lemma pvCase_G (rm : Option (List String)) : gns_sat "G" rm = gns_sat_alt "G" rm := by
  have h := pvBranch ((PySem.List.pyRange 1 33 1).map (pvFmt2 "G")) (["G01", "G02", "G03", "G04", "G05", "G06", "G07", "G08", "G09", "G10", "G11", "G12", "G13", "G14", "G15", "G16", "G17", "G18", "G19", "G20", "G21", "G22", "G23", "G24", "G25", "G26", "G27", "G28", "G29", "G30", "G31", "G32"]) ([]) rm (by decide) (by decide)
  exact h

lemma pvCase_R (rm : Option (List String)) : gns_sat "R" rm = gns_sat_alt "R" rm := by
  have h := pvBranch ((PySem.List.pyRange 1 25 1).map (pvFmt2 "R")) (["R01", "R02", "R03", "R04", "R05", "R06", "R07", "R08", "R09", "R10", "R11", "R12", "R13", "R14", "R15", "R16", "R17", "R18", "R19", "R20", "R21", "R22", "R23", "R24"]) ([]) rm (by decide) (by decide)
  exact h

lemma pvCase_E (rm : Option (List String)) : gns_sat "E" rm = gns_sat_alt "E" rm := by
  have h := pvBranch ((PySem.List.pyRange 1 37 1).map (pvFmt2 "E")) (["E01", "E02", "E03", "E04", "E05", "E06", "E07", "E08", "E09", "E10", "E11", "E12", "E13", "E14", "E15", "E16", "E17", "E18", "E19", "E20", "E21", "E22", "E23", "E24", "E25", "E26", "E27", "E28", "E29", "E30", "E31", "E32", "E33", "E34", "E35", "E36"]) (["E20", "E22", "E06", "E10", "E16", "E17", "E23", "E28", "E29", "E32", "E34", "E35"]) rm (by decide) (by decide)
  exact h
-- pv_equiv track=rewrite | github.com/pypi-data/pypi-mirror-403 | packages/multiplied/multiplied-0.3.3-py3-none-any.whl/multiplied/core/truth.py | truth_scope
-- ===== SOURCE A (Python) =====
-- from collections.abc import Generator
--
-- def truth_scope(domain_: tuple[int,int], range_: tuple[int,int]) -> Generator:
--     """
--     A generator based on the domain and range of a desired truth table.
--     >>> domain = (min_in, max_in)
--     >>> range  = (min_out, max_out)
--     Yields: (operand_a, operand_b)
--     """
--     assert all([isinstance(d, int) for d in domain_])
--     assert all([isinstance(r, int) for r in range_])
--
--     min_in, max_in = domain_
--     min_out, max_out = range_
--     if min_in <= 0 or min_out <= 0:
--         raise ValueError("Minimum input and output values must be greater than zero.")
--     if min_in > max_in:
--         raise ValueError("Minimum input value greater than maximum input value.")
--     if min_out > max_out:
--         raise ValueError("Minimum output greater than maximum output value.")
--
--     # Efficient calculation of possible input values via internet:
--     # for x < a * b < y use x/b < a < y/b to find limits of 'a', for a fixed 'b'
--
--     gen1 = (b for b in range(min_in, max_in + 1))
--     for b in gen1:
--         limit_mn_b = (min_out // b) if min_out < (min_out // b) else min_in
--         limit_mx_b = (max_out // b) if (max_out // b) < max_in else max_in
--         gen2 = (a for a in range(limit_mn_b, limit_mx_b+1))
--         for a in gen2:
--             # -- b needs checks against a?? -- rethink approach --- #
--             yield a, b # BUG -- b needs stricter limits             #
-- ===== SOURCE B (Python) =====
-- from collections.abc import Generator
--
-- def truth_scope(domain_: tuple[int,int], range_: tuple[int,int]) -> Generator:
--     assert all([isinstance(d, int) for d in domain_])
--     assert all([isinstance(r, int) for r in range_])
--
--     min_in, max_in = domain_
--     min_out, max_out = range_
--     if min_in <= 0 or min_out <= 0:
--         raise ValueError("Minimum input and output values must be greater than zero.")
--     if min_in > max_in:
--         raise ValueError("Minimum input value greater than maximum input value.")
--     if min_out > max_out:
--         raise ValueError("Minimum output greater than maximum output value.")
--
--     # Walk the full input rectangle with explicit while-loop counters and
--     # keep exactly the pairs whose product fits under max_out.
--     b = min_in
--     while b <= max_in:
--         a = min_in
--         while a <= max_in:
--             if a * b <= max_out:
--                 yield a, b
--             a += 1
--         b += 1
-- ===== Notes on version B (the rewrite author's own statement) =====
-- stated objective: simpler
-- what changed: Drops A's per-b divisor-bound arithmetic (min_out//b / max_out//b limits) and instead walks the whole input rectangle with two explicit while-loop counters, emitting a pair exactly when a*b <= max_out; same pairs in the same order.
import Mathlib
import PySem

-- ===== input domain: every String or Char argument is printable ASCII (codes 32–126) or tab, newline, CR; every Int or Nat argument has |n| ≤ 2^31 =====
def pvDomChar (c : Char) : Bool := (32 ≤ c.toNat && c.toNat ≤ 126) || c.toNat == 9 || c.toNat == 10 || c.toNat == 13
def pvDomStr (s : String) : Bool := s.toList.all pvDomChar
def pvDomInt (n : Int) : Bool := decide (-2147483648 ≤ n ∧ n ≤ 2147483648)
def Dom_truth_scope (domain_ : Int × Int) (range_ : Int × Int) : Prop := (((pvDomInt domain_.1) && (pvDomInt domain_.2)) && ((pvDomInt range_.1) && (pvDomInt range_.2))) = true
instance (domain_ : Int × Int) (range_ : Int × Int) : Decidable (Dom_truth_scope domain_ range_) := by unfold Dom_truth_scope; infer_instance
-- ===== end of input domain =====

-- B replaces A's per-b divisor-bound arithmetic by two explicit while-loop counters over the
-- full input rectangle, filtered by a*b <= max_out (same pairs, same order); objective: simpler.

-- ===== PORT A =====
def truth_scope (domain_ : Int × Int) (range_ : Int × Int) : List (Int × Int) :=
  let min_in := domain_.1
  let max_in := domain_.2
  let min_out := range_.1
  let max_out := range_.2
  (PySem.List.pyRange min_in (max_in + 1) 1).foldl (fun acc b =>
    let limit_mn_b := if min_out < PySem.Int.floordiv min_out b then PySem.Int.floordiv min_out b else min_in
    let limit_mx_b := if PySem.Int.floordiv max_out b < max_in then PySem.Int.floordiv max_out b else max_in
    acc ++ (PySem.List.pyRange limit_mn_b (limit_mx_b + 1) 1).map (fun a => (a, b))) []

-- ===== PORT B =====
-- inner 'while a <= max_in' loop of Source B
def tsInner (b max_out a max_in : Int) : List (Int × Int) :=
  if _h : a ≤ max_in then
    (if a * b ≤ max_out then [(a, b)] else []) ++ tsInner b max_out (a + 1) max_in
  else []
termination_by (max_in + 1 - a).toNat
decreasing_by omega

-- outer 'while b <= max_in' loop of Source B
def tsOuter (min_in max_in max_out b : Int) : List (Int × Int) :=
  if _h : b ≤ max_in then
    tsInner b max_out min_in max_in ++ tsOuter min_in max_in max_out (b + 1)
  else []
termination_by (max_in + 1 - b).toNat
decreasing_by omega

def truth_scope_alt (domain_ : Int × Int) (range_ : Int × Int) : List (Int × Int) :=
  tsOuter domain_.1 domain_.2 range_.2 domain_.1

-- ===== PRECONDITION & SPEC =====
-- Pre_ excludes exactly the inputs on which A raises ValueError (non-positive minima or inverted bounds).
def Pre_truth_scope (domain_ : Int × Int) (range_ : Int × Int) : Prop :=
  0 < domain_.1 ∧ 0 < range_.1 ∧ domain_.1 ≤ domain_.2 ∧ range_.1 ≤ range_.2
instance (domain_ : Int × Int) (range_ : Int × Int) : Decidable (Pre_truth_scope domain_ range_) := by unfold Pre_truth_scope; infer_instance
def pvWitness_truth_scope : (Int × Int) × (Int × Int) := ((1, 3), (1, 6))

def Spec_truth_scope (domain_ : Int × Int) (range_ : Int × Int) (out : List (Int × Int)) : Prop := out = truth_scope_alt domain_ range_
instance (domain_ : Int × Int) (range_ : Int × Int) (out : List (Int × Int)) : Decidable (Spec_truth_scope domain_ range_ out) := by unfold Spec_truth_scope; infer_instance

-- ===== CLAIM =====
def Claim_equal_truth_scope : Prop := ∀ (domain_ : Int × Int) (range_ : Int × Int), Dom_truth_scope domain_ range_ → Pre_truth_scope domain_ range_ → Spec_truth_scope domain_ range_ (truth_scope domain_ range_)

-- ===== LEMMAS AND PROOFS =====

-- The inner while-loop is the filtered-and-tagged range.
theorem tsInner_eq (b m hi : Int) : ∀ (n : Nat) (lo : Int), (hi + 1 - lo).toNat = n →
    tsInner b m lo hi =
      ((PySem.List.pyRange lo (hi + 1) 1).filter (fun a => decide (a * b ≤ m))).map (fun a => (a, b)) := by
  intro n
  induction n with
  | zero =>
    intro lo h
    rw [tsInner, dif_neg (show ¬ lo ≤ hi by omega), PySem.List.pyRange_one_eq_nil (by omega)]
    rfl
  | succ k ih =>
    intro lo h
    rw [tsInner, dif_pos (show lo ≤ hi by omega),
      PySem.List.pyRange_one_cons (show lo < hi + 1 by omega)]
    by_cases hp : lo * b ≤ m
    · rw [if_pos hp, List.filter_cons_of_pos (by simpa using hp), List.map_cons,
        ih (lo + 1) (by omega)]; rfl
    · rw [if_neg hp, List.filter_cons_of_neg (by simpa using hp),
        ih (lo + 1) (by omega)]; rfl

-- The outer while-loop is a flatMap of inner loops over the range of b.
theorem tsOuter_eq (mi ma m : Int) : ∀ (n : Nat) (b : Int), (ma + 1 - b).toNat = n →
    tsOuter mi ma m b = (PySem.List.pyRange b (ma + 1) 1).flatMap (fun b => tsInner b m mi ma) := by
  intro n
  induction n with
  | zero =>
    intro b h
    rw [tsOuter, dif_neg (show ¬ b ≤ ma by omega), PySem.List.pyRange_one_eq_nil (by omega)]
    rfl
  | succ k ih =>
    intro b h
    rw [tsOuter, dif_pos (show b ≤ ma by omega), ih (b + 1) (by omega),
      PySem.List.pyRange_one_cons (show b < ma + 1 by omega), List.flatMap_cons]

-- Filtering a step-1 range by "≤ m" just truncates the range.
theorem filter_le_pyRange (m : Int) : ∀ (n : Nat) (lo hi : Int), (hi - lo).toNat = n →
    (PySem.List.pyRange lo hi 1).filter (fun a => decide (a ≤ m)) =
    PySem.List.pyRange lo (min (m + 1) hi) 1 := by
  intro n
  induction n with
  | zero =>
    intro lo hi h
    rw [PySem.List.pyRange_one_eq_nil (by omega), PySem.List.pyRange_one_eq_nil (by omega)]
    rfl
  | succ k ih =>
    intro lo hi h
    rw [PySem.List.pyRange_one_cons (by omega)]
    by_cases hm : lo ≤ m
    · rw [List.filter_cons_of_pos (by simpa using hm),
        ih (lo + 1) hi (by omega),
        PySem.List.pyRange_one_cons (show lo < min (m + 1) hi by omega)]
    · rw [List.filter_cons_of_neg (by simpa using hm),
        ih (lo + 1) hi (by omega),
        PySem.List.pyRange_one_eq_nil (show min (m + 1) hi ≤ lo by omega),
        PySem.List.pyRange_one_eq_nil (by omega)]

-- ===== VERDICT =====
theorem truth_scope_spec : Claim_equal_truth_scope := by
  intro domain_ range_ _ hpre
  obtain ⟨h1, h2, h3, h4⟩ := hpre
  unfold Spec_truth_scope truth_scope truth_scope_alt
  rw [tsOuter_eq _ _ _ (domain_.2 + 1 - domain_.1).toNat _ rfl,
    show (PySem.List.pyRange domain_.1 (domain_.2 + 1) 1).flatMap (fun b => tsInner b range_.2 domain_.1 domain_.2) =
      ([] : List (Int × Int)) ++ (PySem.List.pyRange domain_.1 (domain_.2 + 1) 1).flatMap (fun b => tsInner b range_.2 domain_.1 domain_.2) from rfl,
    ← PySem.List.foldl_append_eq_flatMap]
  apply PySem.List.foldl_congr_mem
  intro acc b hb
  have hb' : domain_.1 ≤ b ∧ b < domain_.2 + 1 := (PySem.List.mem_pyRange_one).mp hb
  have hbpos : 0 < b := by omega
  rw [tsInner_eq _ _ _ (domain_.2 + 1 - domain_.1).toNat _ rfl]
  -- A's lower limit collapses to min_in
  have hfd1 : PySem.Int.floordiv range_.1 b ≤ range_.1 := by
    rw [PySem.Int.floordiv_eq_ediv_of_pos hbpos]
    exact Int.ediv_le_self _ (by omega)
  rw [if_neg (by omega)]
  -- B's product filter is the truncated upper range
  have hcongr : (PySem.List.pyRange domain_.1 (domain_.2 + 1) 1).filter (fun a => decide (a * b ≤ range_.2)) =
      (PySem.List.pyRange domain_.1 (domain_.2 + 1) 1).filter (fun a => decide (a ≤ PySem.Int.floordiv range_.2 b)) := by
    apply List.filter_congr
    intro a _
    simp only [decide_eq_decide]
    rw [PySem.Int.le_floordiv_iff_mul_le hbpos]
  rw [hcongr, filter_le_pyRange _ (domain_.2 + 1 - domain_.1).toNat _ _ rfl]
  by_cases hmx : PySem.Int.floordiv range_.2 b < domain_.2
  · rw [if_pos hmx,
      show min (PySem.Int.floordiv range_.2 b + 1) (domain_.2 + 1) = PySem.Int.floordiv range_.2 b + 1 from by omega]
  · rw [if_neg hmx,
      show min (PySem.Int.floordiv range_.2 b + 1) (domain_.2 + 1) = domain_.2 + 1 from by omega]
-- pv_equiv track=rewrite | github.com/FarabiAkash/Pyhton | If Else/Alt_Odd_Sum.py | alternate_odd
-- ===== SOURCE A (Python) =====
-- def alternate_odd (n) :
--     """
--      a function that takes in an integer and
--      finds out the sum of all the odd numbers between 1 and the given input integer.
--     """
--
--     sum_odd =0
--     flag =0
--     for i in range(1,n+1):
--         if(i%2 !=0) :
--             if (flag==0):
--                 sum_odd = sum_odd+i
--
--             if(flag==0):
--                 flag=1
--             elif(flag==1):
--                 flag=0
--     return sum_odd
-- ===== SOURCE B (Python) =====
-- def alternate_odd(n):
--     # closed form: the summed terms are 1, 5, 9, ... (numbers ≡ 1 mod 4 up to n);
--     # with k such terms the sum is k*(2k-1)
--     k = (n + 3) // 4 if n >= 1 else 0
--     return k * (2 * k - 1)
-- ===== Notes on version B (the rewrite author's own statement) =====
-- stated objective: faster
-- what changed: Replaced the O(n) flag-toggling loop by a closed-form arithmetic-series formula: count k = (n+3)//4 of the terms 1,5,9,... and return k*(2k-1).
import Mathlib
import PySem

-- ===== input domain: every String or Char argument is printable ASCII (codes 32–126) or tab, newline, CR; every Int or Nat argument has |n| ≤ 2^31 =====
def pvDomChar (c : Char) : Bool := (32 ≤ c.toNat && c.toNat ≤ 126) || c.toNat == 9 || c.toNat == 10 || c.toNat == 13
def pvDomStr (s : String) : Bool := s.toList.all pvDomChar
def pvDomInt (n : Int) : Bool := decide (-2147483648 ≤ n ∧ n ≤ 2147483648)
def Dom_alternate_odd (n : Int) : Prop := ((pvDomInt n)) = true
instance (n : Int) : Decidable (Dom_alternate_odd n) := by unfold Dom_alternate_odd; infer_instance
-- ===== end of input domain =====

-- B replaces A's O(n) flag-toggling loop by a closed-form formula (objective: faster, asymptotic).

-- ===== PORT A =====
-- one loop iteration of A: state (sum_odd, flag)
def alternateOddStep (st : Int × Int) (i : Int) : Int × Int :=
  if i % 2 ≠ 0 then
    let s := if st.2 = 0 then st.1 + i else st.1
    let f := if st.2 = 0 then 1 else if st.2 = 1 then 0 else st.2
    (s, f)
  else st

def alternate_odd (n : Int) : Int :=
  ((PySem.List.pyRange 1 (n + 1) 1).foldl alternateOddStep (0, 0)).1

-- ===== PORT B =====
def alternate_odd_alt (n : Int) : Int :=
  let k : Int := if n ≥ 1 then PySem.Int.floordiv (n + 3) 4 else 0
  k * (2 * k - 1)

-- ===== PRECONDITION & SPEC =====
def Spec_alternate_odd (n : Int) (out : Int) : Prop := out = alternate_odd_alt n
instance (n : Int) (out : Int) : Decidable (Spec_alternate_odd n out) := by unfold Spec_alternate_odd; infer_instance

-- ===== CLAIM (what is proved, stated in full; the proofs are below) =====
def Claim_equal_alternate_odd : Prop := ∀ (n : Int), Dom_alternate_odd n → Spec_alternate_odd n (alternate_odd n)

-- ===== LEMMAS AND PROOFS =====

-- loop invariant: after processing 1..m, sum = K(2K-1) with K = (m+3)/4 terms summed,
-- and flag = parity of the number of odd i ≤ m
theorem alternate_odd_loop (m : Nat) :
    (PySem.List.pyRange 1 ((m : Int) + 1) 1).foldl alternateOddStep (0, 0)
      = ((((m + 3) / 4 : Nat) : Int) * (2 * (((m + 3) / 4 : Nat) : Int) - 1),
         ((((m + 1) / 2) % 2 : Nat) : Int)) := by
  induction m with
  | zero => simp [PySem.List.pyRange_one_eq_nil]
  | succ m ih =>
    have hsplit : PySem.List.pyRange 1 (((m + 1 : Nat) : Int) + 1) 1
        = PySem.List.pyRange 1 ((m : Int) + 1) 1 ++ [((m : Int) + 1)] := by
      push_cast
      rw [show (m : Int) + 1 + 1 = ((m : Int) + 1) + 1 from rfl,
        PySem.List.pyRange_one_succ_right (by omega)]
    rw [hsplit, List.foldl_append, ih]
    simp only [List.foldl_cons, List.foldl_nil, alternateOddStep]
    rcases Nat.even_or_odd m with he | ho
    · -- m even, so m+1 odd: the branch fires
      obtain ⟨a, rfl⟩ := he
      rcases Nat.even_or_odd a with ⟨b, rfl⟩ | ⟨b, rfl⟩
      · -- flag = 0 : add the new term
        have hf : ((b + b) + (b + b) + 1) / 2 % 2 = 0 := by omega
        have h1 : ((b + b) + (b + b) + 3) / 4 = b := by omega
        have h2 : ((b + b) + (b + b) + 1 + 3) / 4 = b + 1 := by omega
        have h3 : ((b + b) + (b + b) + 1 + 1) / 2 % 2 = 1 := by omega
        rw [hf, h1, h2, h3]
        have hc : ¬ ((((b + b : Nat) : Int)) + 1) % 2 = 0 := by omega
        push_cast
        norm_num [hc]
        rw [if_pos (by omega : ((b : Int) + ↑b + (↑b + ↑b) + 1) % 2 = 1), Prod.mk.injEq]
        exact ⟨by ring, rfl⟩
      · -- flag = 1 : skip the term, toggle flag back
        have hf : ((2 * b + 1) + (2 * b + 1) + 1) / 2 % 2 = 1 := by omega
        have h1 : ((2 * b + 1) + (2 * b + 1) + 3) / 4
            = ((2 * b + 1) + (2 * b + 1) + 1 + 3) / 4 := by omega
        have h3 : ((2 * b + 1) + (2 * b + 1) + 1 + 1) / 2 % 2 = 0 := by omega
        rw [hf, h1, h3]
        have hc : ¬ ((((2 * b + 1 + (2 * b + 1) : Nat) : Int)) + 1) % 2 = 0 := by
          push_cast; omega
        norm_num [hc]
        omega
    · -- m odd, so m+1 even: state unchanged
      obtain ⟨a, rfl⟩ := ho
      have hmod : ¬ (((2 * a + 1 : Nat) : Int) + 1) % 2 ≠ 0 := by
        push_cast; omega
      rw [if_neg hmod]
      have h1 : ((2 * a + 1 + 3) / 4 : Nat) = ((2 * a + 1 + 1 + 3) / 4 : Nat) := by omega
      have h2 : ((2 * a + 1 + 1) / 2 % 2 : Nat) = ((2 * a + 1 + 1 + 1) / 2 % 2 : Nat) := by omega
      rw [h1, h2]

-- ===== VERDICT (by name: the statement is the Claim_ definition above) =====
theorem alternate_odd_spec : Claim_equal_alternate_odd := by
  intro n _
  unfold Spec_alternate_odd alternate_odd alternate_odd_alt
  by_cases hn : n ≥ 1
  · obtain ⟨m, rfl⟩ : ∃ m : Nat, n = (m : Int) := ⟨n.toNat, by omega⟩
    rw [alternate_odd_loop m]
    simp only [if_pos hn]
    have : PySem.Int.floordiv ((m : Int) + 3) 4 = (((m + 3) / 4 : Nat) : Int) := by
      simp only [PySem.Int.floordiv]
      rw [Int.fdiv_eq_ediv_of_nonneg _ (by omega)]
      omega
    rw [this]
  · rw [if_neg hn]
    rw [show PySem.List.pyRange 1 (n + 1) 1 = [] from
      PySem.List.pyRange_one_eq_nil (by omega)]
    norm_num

### Exercise instructions
The result is a copy of every line above where the word "objective" shows up.

### Result for this exercise
-- stated objective: simpler
-- full input rectangle, filtered by a*b <= max_out (same pairs, same order); objective: simpler.
-- stated objective: faster
-- B replaces A's O(n) flag-toggling loop by a closed-form formula (objective: faster, asymptotic).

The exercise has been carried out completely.